Spectral attribute slices were extracted along H4 horizon within the seismic bandwidth (5 to 60 Hz) of the seismic data. The attribute slices delineated channel sand-like structure by high-amplitude low-frequency anomaly, characteristic of hydrocarbon saturation (Othman et al. 2016; Ehirim and Akpan 2017). The structure trends NE–SW, broadening towards the southwest and bounded by major growth faults similar to the result of the seismic amplitudes. The channel reservoir sands were imaged with increasing resolution between 15 and 35 Hz spectral band. The optimum image of the channel was obtained at 25 Hz spectral attribute which coincidentally is the dominant frequency of the seismic data.

Red–Green–Blue (RGB) spectral-based colour blending was subsequently adopted to optimise interpretation of the channel structure using three spectral bands of 5, 25 and 55 Hz with Red, Green and Blue colours, respectively. Stratigraphic units within the channel structure were adequately resolved and characterised by amplitude brightening at low and high frequencies, dominated mostly by the yellow and purple colours, respectively. This suggests hydrocarbon presence of saturating thick and thin reservoir sands, respectively (Partyka et al. 1999; Chopra and Marfurt 2013; Ehirim and Akpan 2017; Wei et al. 2019). The wells are located on and along the channel sands to the southwest. Spectral anomalies to the northeast of the channel is considered a by-passed prospect in agreement with the results of the seismic amplitudes.

Conclusion

Integration of seismic amplitude and spectral attribute analysis has successfully mapped, validated and characterised hydrocarbon-saturated channel sands by high-amplitude low-frequency anomaly.
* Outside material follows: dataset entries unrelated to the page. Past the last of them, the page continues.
-- pv_equiv track=rewrite | github.com/sanupanji/python | function_exercises/function10.py | sum1_69
-- ===== SOURCE A (Python) =====
-- def sum1_69(lst):
--     sume = 0
--     index = -1
--     c = 0
--     for i in lst:
--         if lst.index(i, c) > index:
--             if i == 6:
--                 if lst[c:].count(9) > 0:
--                     index = lst.index(9, c)
--                 else:
--                     sume += i
--             else:
--                 sume += i
--         c += 1
--     return sume
-- ===== SOURCE B (Python) =====
-- def sum1_69(lst):
--     # has9[j] is True iff 9 occurs in lst[j:], computed by one right-to-left pass
--     has9 = []
--     seen = False
--     for x in reversed(lst):
--         seen = seen or x == 9
--         has9.append(seen)
--     has9.reverse()
--     total = 0
--     skipping = False
--     for x, h in zip(lst, has9):
--         if skipping:
--             if x == 9:
--                 skipping = False
--         elif x == 6 and h:
--             skipping = True
--         else:
--             total += x
--     return total
-- ===== Notes on version B (the rewrite author's own statement) =====
-- stated objective: alternative
-- what changed: A consults the original list at every step (lst.index with a start offset, a slice copy and a count to find the 9 closing a skip section); B instead precomputes 'a 9 occurs at or after this position' in one right-to-left pass and then sums in a single left-to-right pass driven by a boolean skip flag.
import Mathlib
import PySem

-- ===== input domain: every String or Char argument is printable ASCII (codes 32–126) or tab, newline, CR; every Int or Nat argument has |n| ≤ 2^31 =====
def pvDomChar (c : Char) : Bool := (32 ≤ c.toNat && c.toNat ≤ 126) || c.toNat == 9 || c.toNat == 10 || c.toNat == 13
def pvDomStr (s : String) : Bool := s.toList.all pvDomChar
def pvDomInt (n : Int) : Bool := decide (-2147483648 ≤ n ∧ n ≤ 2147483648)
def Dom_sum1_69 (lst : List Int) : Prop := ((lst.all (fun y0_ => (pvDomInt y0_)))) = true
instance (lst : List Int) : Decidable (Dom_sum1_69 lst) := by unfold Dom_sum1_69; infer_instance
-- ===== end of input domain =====

-- B: instead of A's index/count/slice rescans, one right-to-left pass marks whether a 9 lies ahead and one left-to-right pass sums with a skip flag.

-- ===== PORT A =====
-- loop body of A's for-loop; state = (sume, index, c)
def sum1_69_step (lst : List Int) (s : Int × Int × Int) (i : Int) : Int × Int × Int :=
  -- lst.index(i, c) ported as index into the slice lst[c:] plus c; the .getD 0 is
  -- unreachable (lst[c] == i, resp. guarded by count(9) > 0), exactly where Python would raise
  let pos := ((PySem.List.index? (PySem.List.slice lst (some s.2.2) none) i).map
      (fun (j : Nat) => (j : Int) + s.2.2)).getD 0
  if pos > s.2.1 then
    if i = 6 then
      if PySem.List.count (PySem.List.slice lst (some s.2.2) none) 9 > 0 then
        (s.1, ((PySem.List.index? (PySem.List.slice lst (some s.2.2) none) 9).map
            (fun (j : Nat) => (j : Int) + s.2.2)).getD 0, s.2.2 + 1)
      else (s.1 + i, s.2.1, s.2.2 + 1)
    else (s.1 + i, s.2.1, s.2.2 + 1)
  else (s.1, s.2.1, s.2.2 + 1)

def sum1_69 (lst : List Int) : Int :=
  (lst.foldl (sum1_69_step lst) (0, -1, 0)).1

-- ===== PORT B =====
-- right-to-left pass: first component lists, per position, whether a 9 occurs at or after it;
-- second component is that flag for the whole list
def suffixHas9 : List Int → List Bool × Bool
  | [] => ([], false)
  | x :: rest =>
    let p := suffixHas9 rest
    let seen := p.2 || (x == 9)
    (seen :: p.1, seen)

-- loop body of B's second pass; state = (total, skipping)
def sum1_69_altStep (s : Int × Bool) (xh : Int × Bool) : Int × Bool :=
  if s.2 then (if xh.1 = 9 then (s.1, false) else s)
  else if xh.1 = 6 ∧ xh.2 = true then (s.1, true)
  else (s.1 + xh.1, s.2)

def sum1_69_alt (lst : List Int) : Int :=
  ((lst.zip (suffixHas9 lst).1).foldl sum1_69_altStep (0, false)).1

-- ===== PRECONDITION & SPEC =====
def Spec_sum1_69 (lst : List Int) (out : Int) : Prop := out = sum1_69_alt lst
instance (lst : List Int) (out : Int) : Decidable (Spec_sum1_69 lst out) := by unfold Spec_sum1_69; infer_instance

-- ===== CLAIM (what is proved, stated in full; the proofs are below) =====
def Claim_equal_sum1_69 : Prop := ∀ (lst : List Int), Dom_sum1_69 lst → Spec_sum1_69 lst (sum1_69 lst)

-- ===== LEMMAS AND PROOFS =====

-- reference semantics: sum the list, but a 6 followed (later) by a 9 erases everything up to and
-- including that 9; a 6 with no later 9 is just added
def skip9 : List Int → List Int
  | [] => []
  | x :: r => if x = 9 then r else skip9 r

lemma skip9_length_le : ∀ l : List Int, (skip9 l).length ≤ l.length := by
  intro l
  induction l with
  | nil => simp [skip9]
  | cons x r ih =>
    by_cases hx : x = 9
    · simp [skip9, hx]
    · simp [skip9, hx]; omega

def go : List Int → Int
  | [] => 0
  | x :: rest =>
    if x = 6 then
      if (9 : Int) ∈ rest then go (skip9 rest) else 6 + go rest
    else x + go rest
termination_by l => l.length
decreasing_by
  · have := skip9_length_le rest; simp; omega
  · simp
  · simp

lemma go_cons (x : Int) (rest : List Int) : go (x :: rest) =
    if x = 6 then (if (9 : Int) ∈ rest then go (skip9 rest) else 6 + go rest)
    else x + go rest := by
  rw [go]

lemma seen_eq : ∀ l : List Int, (suffixHas9 l).2 = decide ((9 : Int) ∈ l) := by
  intro l
  induction l with
  | nil => simp [suffixHas9]
  | cons x r ih =>
    by_cases hx : x = 9
    · simp [suffixHas9, hx]
    · simp [suffixHas9, ih, hx, Ne.symm hx]

lemma A_both : ∀ t : List Int,
    (∀ (lst : List Int) (k : Nat) (a idx : Int), lst.drop k = t → idx < (k : Int) →
      (t.foldl (sum1_69_step lst) (a, idx, (k : Int))).1 = a + go t) ∧
    (∀ (lst : List Int) (k j : Nat) (a : Int), lst.drop k = t →
      PySem.List.index? t 9 = some j →
      (t.foldl (sum1_69_step lst) (a, (k : Int) + (j : Int), (k : Int))).1
        = a + go (skip9 t)) := by
  intro t
  induction t with
  | nil => exact ⟨fun _ _ a _ _ _ => by simp [go], fun _ _ _ a _ _ => by simp [skip9, go]⟩
  | cons x t' ih =>
    have hdropsucc : ∀ (lst : List Int) (k : Nat), lst.drop k = x :: t' →
        lst.drop (k + 1) = t' := by
      intro lst k h
      have : lst.drop (k + 1) = (lst.drop k).drop 1 := by
        rw [List.drop_drop]
      rw [this, h]; rfl
    constructor
    · intro lst k a idx hdrop hidx
      have hslice : PySem.List.slice lst (some (k : Int)) none = x :: t' := by
        rw [PySem.List.slice_from_natCast, hdrop]
      simp only [List.foldl_cons]
      have hstep : sum1_69_step lst (a, idx, (k : Int)) x =
          (if x = 6 then
            (if PySem.List.count (x :: t') 9 > 0 then
              ((a, ((PySem.List.index? (x :: t') 9).map (fun (j : Nat) => (j : Int) + (k : Int))).getD 0,
                (k : Int) + 1) : Int × Int × Int)
            else (a + x, idx, (k : Int) + 1))
          else (a + x, idx, (k : Int) + 1)) := by
        simp only [sum1_69_step, hslice, PySem.List.index?_cons_self, Option.map_some,
          Option.getD_some, Nat.cast_zero, zero_add]
        rw [if_pos hidx]
      rw [hstep]
      by_cases hx : x = 6
      · subst hx
        rw [if_pos rfl]
        have hcount : (PySem.List.count ((6 : Int) :: t') 9 > 0) ↔ (9 : Int) ∈ t' := by
          rw [PySem.List.count_eq]
          have h6 : List.count (9 : Int) ((6 : Int) :: t') = List.count (9 : Int) t' := by
            simp
          rw [h6]
          exact List.count_pos_iff
        by_cases h9 : (9 : Int) ∈ t'
        · rw [if_pos (hcount.mpr h9)]
          obtain ⟨j', hj'⟩ := Option.isSome_iff_exists.mp
            ((PySem.List.index?_isSome_iff t' 9).mpr h9)
          have hidx9 : PySem.List.index? ((6 : Int) :: t') 9 = some (j' + 1) := by
            rw [PySem.List.index?_cons_of_ne t' (by decide), hj']; rfl
          rw [hidx9]
          simp only [Option.map_some, Option.getD_some]
          have hco : ((j' + 1 : Nat) : Int) + (k : Int)
              = ((k + 1 : Nat) : Int) + (j' : Int) := by push_cast; ring
          have hco2 : (k : Int) + 1 = ((k + 1 : Nat) : Int) := by push_cast; ring
          rw [hco, hco2]
          rw [(ih.2) lst (k + 1) j' a (hdropsucc lst k hdrop) hj']
          rw [go_cons, if_pos rfl, if_pos h9]
        · rw [if_neg (fun h => h9 (hcount.mp h))]
          have hco2 : (k : Int) + 1 = ((k + 1 : Nat) : Int) := by push_cast; ring
          rw [hco2, (ih.1) lst (k + 1) (a + 6) idx (hdropsucc lst k hdrop)
            (lt_trans hidx (by push_cast; omega))]
          rw [go_cons, if_pos rfl, if_neg h9]; ring
      · rw [if_neg hx]
        have hco2 : (k : Int) + 1 = ((k + 1 : Nat) : Int) := by push_cast; ring
        rw [hco2, (ih.1) lst (k + 1) (a + x) idx (hdropsucc lst k hdrop)
          (lt_trans hidx (by push_cast; omega))]
        rw [go_cons, if_neg hx]; ring
    · intro lst k j a hdrop hj
      have hslice : PySem.List.slice lst (some (k : Int)) none = x :: t' := by
        rw [PySem.List.slice_from_natCast, hdrop]
      simp only [List.foldl_cons]
      have hnotgt : ¬ ((k : Int) > (k : Int) + (j : Int)) := by
        have : (0 : Int) ≤ (j : Int) := Int.natCast_nonneg j
        omega
      have hstep : sum1_69_step lst (a, (k : Int) + (j : Int), (k : Int)) x =
          (a, (k : Int) + (j : Int), (k : Int) + 1) := by
        simp only [sum1_69_step, hslice, PySem.List.index?_cons_self, Option.map_some,
          Option.getD_some, Nat.cast_zero, zero_add]
        rw [if_neg hnotgt]
      rw [hstep]
      by_cases hx : x = 9
      · subst hx
        have hj0 : j = 0 := by
          rw [PySem.List.index?_cons_self] at hj
          exact (Option.some_inj.mp hj).symm
        subst hj0
        have hco2 : (k : Int) + 1 = ((k + 1 : Nat) : Int) := by push_cast; ring
        have hidx : (k : Int) + ((0 : Nat) : Int) < ((k + 1 : Nat) : Int) := by
          push_cast; omega
        rw [hco2, (ih.1) lst (k + 1) a ((k : Int) + ((0 : Nat) : Int))
          (hdropsucc lst k hdrop) hidx]
        simp [skip9]
      · obtain ⟨j', hj', rfl⟩ : ∃ j', PySem.List.index? t' 9 = some j' ∧ j = j' + 1 := by
          rw [PySem.List.index?_cons_of_ne t' hx] at hj
          cases h' : PySem.List.index? t' 9 with
          | none => rw [h'] at hj; simp at hj
          | some m =>
            rw [h'] at hj; simp at hj
            exact ⟨m, rfl, by omega⟩
        have hco : (k : Int) + ((j' + 1 : Nat) : Int) = ((k + 1 : Nat) : Int) + (j' : Int) := by
          push_cast; ring
        have hco2 : (k : Int) + 1 = ((k + 1 : Nat) : Int) := by push_cast; ring
        rw [hco, hco2, (ih.2) lst (k + 1) j' a (hdropsucc lst k hdrop) hj']
        have hs : skip9 (x :: t') = skip9 t' := by simp [skip9, hx]
        rw [hs]

lemma B_both : ∀ t : List Int,
    (∀ a : Int, ((t.zip (suffixHas9 t).1).foldl sum1_69_altStep (a, false)).1 = a + go t) ∧
    (∀ a : Int, (9 : Int) ∈ t →
      ((t.zip (suffixHas9 t).1).foldl sum1_69_altStep (a, true)).1 = a + go (skip9 t)) := by
  intro t
  induction t with
  | nil => exact ⟨fun a => by simp [go], fun a h => by simp at h⟩
  | cons x t' ih =>
    have hzip : (x :: t').zip (suffixHas9 (x :: t')).1
        = (x, (suffixHas9 t').2 || (x == 9)) :: t'.zip (suffixHas9 t').1 := by
      simp [suffixHas9]
    constructor
    · intro a
      rw [hzip, List.foldl_cons]
      by_cases hx : x = 6
      · subst hx
        by_cases h9 : (9 : Int) ∈ t'
        · have hstep : sum1_69_altStep (a, false) (6, (suffixHas9 t').2 || ((6:Int) == 9))
              = (a, true) := by
            simp [sum1_69_altStep, seen_eq, h9]
          rw [hstep, (ih.2) a h9]
          rw [go_cons, if_pos rfl, if_pos h9]
        · have hstep : sum1_69_altStep (a, false) (6, (suffixHas9 t').2 || ((6:Int) == 9))
              = (a + 6, false) := by
            simp [sum1_69_altStep, seen_eq, h9]
          rw [hstep, (ih.1) (a + 6)]
          rw [go_cons, if_pos rfl, if_neg h9]; ring
      · have hstep : sum1_69_altStep (a, false) (x, (suffixHas9 t').2 || (x == 9))
            = (a + x, false) := by
          simp [sum1_69_altStep, hx]
        rw [hstep, (ih.1) (a + x)]
        rw [go_cons, if_neg hx]; ring
    · intro a h9
      rw [hzip, List.foldl_cons]
      by_cases hx : x = 9
      · subst hx
        have hstep : sum1_69_altStep (a, true) (9, (suffixHas9 t').2 || ((9:Int) == 9))
            = (a, false) := by simp [sum1_69_altStep]
        rw [hstep, (ih.1) a]
        simp [skip9]
      · have h9' : (9 : Int) ∈ t' := by
          cases List.mem_cons.mp h9 with
          | inl h => exact absurd h.symm hx
          | inr h => exact h
        have hstep : sum1_69_altStep (a, true) (x, (suffixHas9 t').2 || (x == 9))
            = (a, true) := by simp [sum1_69_altStep, hx]
        rw [hstep, (ih.2) a h9']
        have hs : skip9 (x :: t') = skip9 t' := by simp [skip9, hx]
        rw [hs]

-- ===== VERDICT (by name: the statement is the Claim_ definition above) =====
theorem sum1_69_spec : Claim_equal_sum1_69 := by
  intro lst _
  unfold Spec_sum1_69 sum1_69 sum1_69_alt
  have hA := (A_both lst).1 lst 0 0 (-1) (by simp) (by norm_num)
  have hB := (B_both lst).1 0
  simp only [Nat.cast_zero] at hA
  rw [hA, hB]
However, the spectral attributes in combination with RGB spectral-based attribute map show finer and subtle details of the channel structure and stratigraphy at the 25 Hz dominant frequency attribute slice, which hitherto, were not apparent in the seismic amplitude attributes.

The channel sands trend NE–SW, broadening towards SW and bounded by major growth faults to the northeast and southwest, respectively. It is thick to the southwest and thins to the northeast. Finally, by-passed hydrocarbon prospect was delineated to the northeast of the producing wells, and as such, infill wells can be drilled in these areas to recover hydrocarbons.